Query categorization
From CEDPS
Contents |
Introduction
This page has some thoughts about query categorization. This makes it easier to compose queries, i.e. by filling in holes based on a category or by creating new queries as the product of two categories. This is also the logical beginning of the thought process about how to interface between the user and the database.
Categories
Aggregation
Provide a summary statistic that is the result of evaluating some function, like sum or mean, over groups of values.
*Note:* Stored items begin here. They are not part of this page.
-- ---------- one subset: A's BFS value = B's combined value ----------

theorem pvStep_eq (n : Int) (blocks : List (List Int)) (hn : 0 ≤ n)
    (hlen : n ≤ (blocks.length : Int))
    (hrow : ∀ row ∈ blocks.take n.toNat, n ≤ (row.length : Int))
    (C : List (Int × Int)) (hC : ∀ p ∈ C, pvInR n p) (acc : Int)
    (hacc : acc ≤ 1000000007) :
    (match pvFstA n blocks C with
     | some t => min acc t
     | none => acc)
    = (if ((pvEmpties n blocks).foldl (fun sp v =>
          max sp ((C.map (pvBfsDistances n blocks)).foldl (fun cell g =>
            match pvDGet g v.1 v.2 with
            | some d => if d < cell then d else cell
            | none => cell) (1000000007 : Int))) (0 : Int)) < 1000000007
       then min acc ((pvEmpties n blocks).foldl (fun sp v =>
          max sp ((C.map (pvBfsDistances n blocks)).foldl (fun cell g =>
            match pvDGet g v.1 v.2 with
            | some d => if d < cell then d else cell
            | none => cell) (1000000007 : Int))) (0 : Int))
       else acc) := by
  have hcell : ∀ v ∈ pvEmpties n blocks,
      ((C.map (pvBfsDistances n blocks)).foldl (fun cell g =>
        match pvDGet g v.1 v.2 with
        | some d => if d < cell then d else cell
        | none => cell) 1000000007) = min 1000000007 (pvFlvI n blocks C v) := by
    intro v hv
    exact pvCellVal n blocks hn hlen hrow C hC v ((mem_pvEmpties n blocks v).1 hv).1
  have hspread : ((pvEmpties n blocks).foldl (fun sp v =>
        max sp ((C.map (pvBfsDistances n blocks)).foldl (fun cell g =>
          match pvDGet g v.1 v.2 with
          | some d => if d < cell then d else cell
          | none => cell) (1000000007 : Int))) (0 : Int))
      = (pvEmpties n blocks).foldl (fun sp v =>
          max sp (min 1000000007 (pvFlvI n blocks C v))) 0 := by
    apply PySem.List.foldl_congr_mem
    intro acc' v hv
    rw [hcell v hv]
  rcases pvFstA_char n blocks hn hlen hrow C hC with ⟨T, hstop, hsome, hnone⟩
  rw [hspread]
  by_cases hcov : ∀ v ∈ pvEmpties n blocks, pvVp n blocks C T v
  · simp only [hsome hcov]
    have heq : pvTotSpec n blocks C T =
        (pvEmpties n blocks).foldl (fun sp v => max sp (pvFlvI n blocks C v)) 0 := by
      have hub := PySem.List.le_foldl_max_int (pvEmpties n blocks)
        (fun v => pvFlvI n blocks C v) 0
      apply le_antisymm
      · apply pvTotSpec_le n blocks C _ hub.1
        intro t' ht' hg
        rcases (pvNewEmptyB_iff n blocks C t').1 hg with ⟨v, hfirst, he⟩
        have hvin : pvInR n v := pvRL_inR n blocks C hC t' v hfirst.1
        have hvmem : v ∈ pvEmpties n blocks := (mem_pvEmpties n blocks v).2 ⟨hvin, he⟩
        have := hub.2 v hvmem
        rwa [pvFlvI_of_first n blocks C t' v hfirst] at this
      · apply pvFoldlMaxLe _ _ _ _ (pvTotSpec_nonneg n blocks C T)
        intro v hv
        have hev : pvEver n blocks C v := by
          rcases hcov v hv with ⟨i, _, hmem⟩
          exact ⟨i, hmem⟩
        rcases pvFlvI_spec n blocks C v hev with ⟨dn, hflv, hfirst⟩
        rw [hflv]
        have hdT : dn < T := pvFirst_lt_stop n blocks C T dn hstop v hfirst
        have hg : pvNewEmptyB n blocks C dn = true :=
          (pvNewEmptyB_iff n blocks C dn).2 ⟨v, hfirst, ((mem_pvEmpties n blocks v).1 hv).2⟩
        exact pvTotSpec_ge n blocks C dn T hdT hg
    by_cases hts : ((pvEmpties n blocks).foldl
        (fun sp v => max sp (pvFlvI n blocks C v)) 0) < 1000000007
    · have hcells : ∀ v ∈ pvEmpties n blocks,
          min 1000000007 (pvFlvI n blocks C v) = pvFlvI n blocks C v := by
        intro v hv
        have := (PySem.List.le_foldl_max_int (pvEmpties n blocks)
          (fun v => pvFlvI n blocks C v) 0).2 v hv
        exact min_eq_right (by omega)
      have hsp2 : ((pvEmpties n blocks).foldl (fun sp v =>
            max sp (min 1000000007 (pvFlvI n blocks C v))) 0)
          = (pvEmpties n blocks).foldl (fun sp v => max sp (pvFlvI n blocks C v)) 0 := by
        apply PySem.List.foldl_congr_mem
        intro acc' v hv
        rw [hcells v hv]
      rw [hsp2, if_pos hts, heq]
    · have hsge : (1000000007 : Int) ≤ (pvEmpties n blocks).foldl (fun sp v =>
          max sp (min 1000000007 (pvFlvI n blocks C v))) 0 := by
        rcases pvFoldlMaxCases (fun v => pvFlvI n blocks C v) (pvEmpties n blocks) 0
          with h0 | ⟨v, hv, hveq⟩
        · rw [h0] at hts
          exact absurd (by norm_num) hts
        · have hge : (1000000007 : Int) ≤ pvFlvI n blocks C v := by
            rw [← hveq]
            omega
          have := (PySem.List.le_foldl_max_int (pvEmpties n blocks)
            (fun v => min 1000000007 (pvFlvI n blocks C v)) 0).2 v hv
          rw [min_eq_left hge] at this
          exact this
      rw [if_neg (by omega), heq, min_eq_left (by omega)]
  · simp only [hnone hcov]
    push_neg at hcov
    rcases hcov with ⟨v, hv, hnvp⟩
    have hnev : ¬ pvEver n blocks C v := by
      rw [← pvVp_iff_ever n blocks C T hstop]
      exact hnvp
    have hval : min 1000000007 (pvFlvI n blocks C v) = 1000000007 := by
      rw [pvFlvI_of_not_ever n blocks C v hnev]
      exact min_self _
    have hsge : (1000000007 : Int) ≤ (pvEmpties n blocks).foldl (fun sp v =>
        max sp (min 1000000007 (pvFlvI n blocks C v))) 0 := by
      have := (PySem.List.le_foldl_max_int (pvEmpties n blocks)
        (fun v => min 1000000007 (pvFlvI n blocks C v)) 0).2 v hv
      rw [hval] at this
      exact this
    rw [if_neg (by omega)]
The groups can be defined by "similar" values, such as user name or DN, or by ranges over continuous values like time.
Examples
- total count/duration of jobs per host
- total count/duration jobs per 10-minutes
- total count/duration jobs per type
- average users per day
Parameters
Aggregation-type queries have the following parameters
- group factors: How to group the events, e.g. host, 10-minute period, job type, ..
- values: Which values to aggregate for each grouping, e.g. count or duration
- function: Which aggregation function -- i.e. a function taking a vector and returning a scalar -- to use.
Search/filter
Look for selected events that match some specific criteria. The criteria can be simple or complex, and match any number of values. Whether you call this search or filter mostly depends on how many results you expect; the functionality is the same.
Examples
- jobs with an error
- missing "end" events
- an unusual event sequence
- time in a range
- particular user
- particular VO
Parameters
Search queries have the following parameters:
- value: Value to evaluate during the search, e.g. the user name. In more complex criteria, this value may be derived.
- test: Criteria that the value must satisfy, e.g. a regular expression for a VO in a DN, or an inequality (< 0) for job status
Combining categories
To compose a query, you could combine Aggregation and Search/filter components in a series.
For example, to get the average run-time of jobs that failed in March 2008, you would combine:
- Search: values=(status,time) test=(status < 0, time in March08)
- Aggregate: groups=(All) values=(run-time) function=(average)
Search + Aggregate will probably be the most common pattern of combination, but others are possible.